Tanith Lee's "Tales of the Flat Earth" series justifies any later artistic failure folks might percieve.

As for male writers and subsequent fanfic/posthumous series continuations, does Don Pendleton count? I dunno how much of that Mack Bolan fanbase is based on the character rather than the writer and how that affects our thesis. Or, for that matter, what our thesis actually was.

We had a thesis, right?


Typo Boy - Mar 26, 2006 5:43:54 pm PST #272 of 28061
Calli: My people have a saying. A man who trusts can never be betrayed, only mistaken.Avon: Life expectancy among your people must be extremely short.

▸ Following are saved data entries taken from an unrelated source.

-- the scan returns the first miss once the fuel reaches it
theorem pv_scan_eq (p : Int → Bool) : ∀ (fuel : Nat) (i M : Int), i ≤ M → (M - i).toNat < fuel →
    (∀ j, i ≤ j → j < M → p j = true) → p M = false → pvScan p fuel i = M := by
  intro fuel
  induction fuel with
  | zero => intro i M h1 h2 _ _; omega
  | succ fuel ih =>
    intro i M h1 h2 hall hM
    by_cases hiM : i = M
    · subst hiM; simp [pvScan, hM]
    · have hi : p i = true := hall i le_rfl (by omega)
      simp only [pvScan, hi, if_true]
      exact ih (i + 1) M (by omega) (by omega) (fun j hj1 hj2 => hall j (by omega) hj2) hM

-- digit-char facts
theorem pv_isdigit_bounds (c : Char) (h : PySem.Chars.isdigit c = true) :
    48 ≤ c.toNat ∧ c.toNat ≤ 57 := by
  simp only [PySem.Chars.isdigit, Bool.and_eq_true, decide_eq_true_eq] at h
  obtain ⟨h1, h2⟩ := h
  exact ⟨h1, h2⟩

theorem pv_char_of_toNat_48 (c : Char) (h : c.toNat = 48) : c = '0' := by
  have : c.val = '0'.val := by
    apply UInt32.toNat_inj.mp
    simpa using h
  exact Char.ext this

theorem pv_digitChar_isdigit (d : Nat) (hd : d < 10) :
    PySem.Chars.isdigit (Nat.digitChar d) = true := by
  interval_cases d <;> decide

-- Nat.toDigits produces digits / is nonempty / has a nonzero leading digit
theorem pv_digits_toDigitsCore (f : Nat) : ∀ (n : Nat) (c : Char),
    c ∈ Nat.toDigitsCore 10 f n [] → PySem.Chars.isdigit c = true := by
  induction f with
  | zero => intro n c hc; simp [Nat.toDigitsCore] at hc
  | succ f ih =>
    intro n c hc
    simp only [Nat.toDigitsCore] at hc
    by_cases h : n / 10 = 0
    · rw [if_pos h] at hc
      simp at hc
      subst hc
      exact pv_digitChar_isdigit (n % 10) (by omega)
    · rw [if_neg h, pv_toDigitsCore_spill] at hc
      rcases List.mem_append.mp hc with h1 | h1
      · exact ih (n / 10) c h1
      · simp at h1
        subst h1
        exact pv_digitChar_isdigit (n % 10) (by omega)

theorem pv_toDigitsCore_ne_nil (f n : Nat) (hf : 1 ≤ f) : Nat.toDigitsCore 10 f n [] ≠ [] := by
  cases f with
  | zero => omega
  | succ f =>
    simp only [Nat.toDigitsCore]
    by_cases h : n / 10 = 0
    · simp [h]
    · rw [if_neg h, pv_toDigitsCore_spill]
      simp

theorem pv_head_ne_zero (f : Nat) : ∀ (n : Nat), 1 ≤ n → n < 10 ^ f →
    ∀ (c : Char) (t : List Char), Nat.toDigitsCore 10 f n [] = c :: t → c ≠ '0' := by
  induction f with
  | zero => intro n h1 h2; omega
  | succ f ih =>
    intro n h1 h2 c t heq
    simp only [Nat.toDigitsCore] at heq
    by_cases h : n / 10 = 0
    · rw [if_pos h] at heq
      have hn : n % 10 = n := by omega
      rw [hn] at heq
      have hc : c = Nat.digitChar n := (List.cons.injEq _ _ _ _ ▸ heq).1.symm
      subst hc
      have h10 : n < 10 := by omega
      interval_cases n <;> decide
    · rw [if_neg h, pv_toDigitsCore_spill] at heq
      have hd : n / 10 ≥ 1 := by omega
      have hlt : n / 10 < 10 ^ f := by
        rw [pow_succ] at h2
        exact Nat.div_lt_of_lt_mul (by omega)
      have hf1 : 1 ≤ f := by
        by_contra hf0
        have : f = 0 := by omega
        subst this
        simp at hlt
        omega
      obtain ⟨c', t', hct⟩ := List.exists_cons_of_ne_nil (pv_toDigitsCore_ne_nil f (n / 10) hf1)
      rw [hct] at heq
      simp at heq
      obtain ⟨hc, -⟩ := heq
      subst hc
      exact ih (n / 10) hd hlt c' t' hct

-- pvDecode / pvParse arithmetic
theorem pv_foldNat (cs : List Char) : ∀ a : Nat,
    cs.foldl (fun a c => a * 10 + (c.toNat - 48)) a = a * 10 ^ cs.length + pvDecode cs := by
  induction cs with
  | nil => intro a; simp [pvDecode]
  | cons c cs ih =>
    intro a
    have h1 : pvDecode (c :: cs) = (c.toNat - 48) * 10 ^ cs.length + pvDecode cs := by
      simp only [pvDecode, List.foldl_cons, Nat.zero_mul, Nat.zero_add]
      rw [ih (c.toNat - 48)]
      simp [pvDecode]
    simp only [List.foldl_cons, List.length_cons, h1]
    rw [ih (a * 10 + (c.toNat - 48))]
    ring

theorem pv_decode_cons (c : Char) (cs : List Char) :
    pvDecode (c :: cs) = (c.toNat - 48) * 10 ^ cs.length + pvDecode cs := by
  simp only [pvDecode, List.foldl_cons, Nat.zero_mul, Nat.zero_add]
  rw [pv_foldNat cs (c.toNat - 48)]
  simp [pvDecode]

theorem pv_parse_eq_decode_aux (cs : List Char) : ∀ a : Nat,
    (∀ c ∈ cs, PySem.Chars.isdigit c = true) →
    cs.foldl (fun a c => 10 * a + ((c.toNat : Int) - 48)) (a : Int)
      = ((cs.foldl (fun a c => a * 10 + (c.toNat - 48)) a : Nat) : Int) := by
  induction cs with
  | nil => intro a _; simp
  | cons c cs ih =>
    intro a hall
    have hb := pv_isdigit_bounds c (hall c (List.mem_cons_self))
    have hstep : 10 * (a : Int) + ((c.toNat : Int) - 48) = ((a * 10 + (c.toNat - 48) : Nat) : Int) := by
      push_cast [Nat.cast_sub hb.1]
      ring
    simp only [List.foldl_cons]
    rw [hstep, ih (a * 10 + (c.toNat - 48)) (fun d hd => hall d (List.mem_cons_of_mem _ hd))]

theorem pv_parse_eq_decode (cs : List Char) (h : ∀ c ∈ cs, PySem.Chars.isdigit c = true) :
    pvParse cs = (pvDecode cs : Int) := by
  have := pv_parse_eq_decode_aux cs 0 h
  simpa [pvParse, pvDecode] using this

theorem pv_decode_lt (cs : List Char) (h : ∀ c ∈ cs, PySem.Chars.isdigit c = true) :
    pvDecode cs < 10 ^ cs.length := by
  induction cs with
  | nil => simp [pvDecode]
  | cons c cs ih =>
    have hb := pv_isdigit_bounds c (h c (List.mem_cons_self))
    have h1 := ih (fun d hd => h d (List.mem_cons_of_mem _ hd))
    rw [pv_decode_cons, List.length_cons, pow_succ]
    have hx : c.toNat - 48 ≤ 9 := by omega
    have := Nat.mul_le_mul_right (10 ^ cs.length) hx
    omega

I agree with the love of Tanith Lee at her best. Also, even at her worst, Tanith Lee seldom had Mary Sues.

I suppose Azhrarn comes close as the ultimate evil/dom/cruel/super-sexy bastard. She did come close to a flaw one sometimes sees in fan fiction when after he died she obviously could not bear to let him stay dead. But on the other hand the resurrection was handled so well that you almost did not notice that letting him stay dead would have made for a better story I'm guessing that she fell in love with her own character in exactly the way that fan fiction writers often do.


Connie Neil - Mar 26, 2006 6:27:53 pm PST #273 of 28061
brillig

The difference with Anne McC, MZB, and Andre Norton is that they actually gave cover credit to their ghosts.

Indeed. I also figured Andre needed the ghosts because, being older than God, she wasn't quite up to the workload.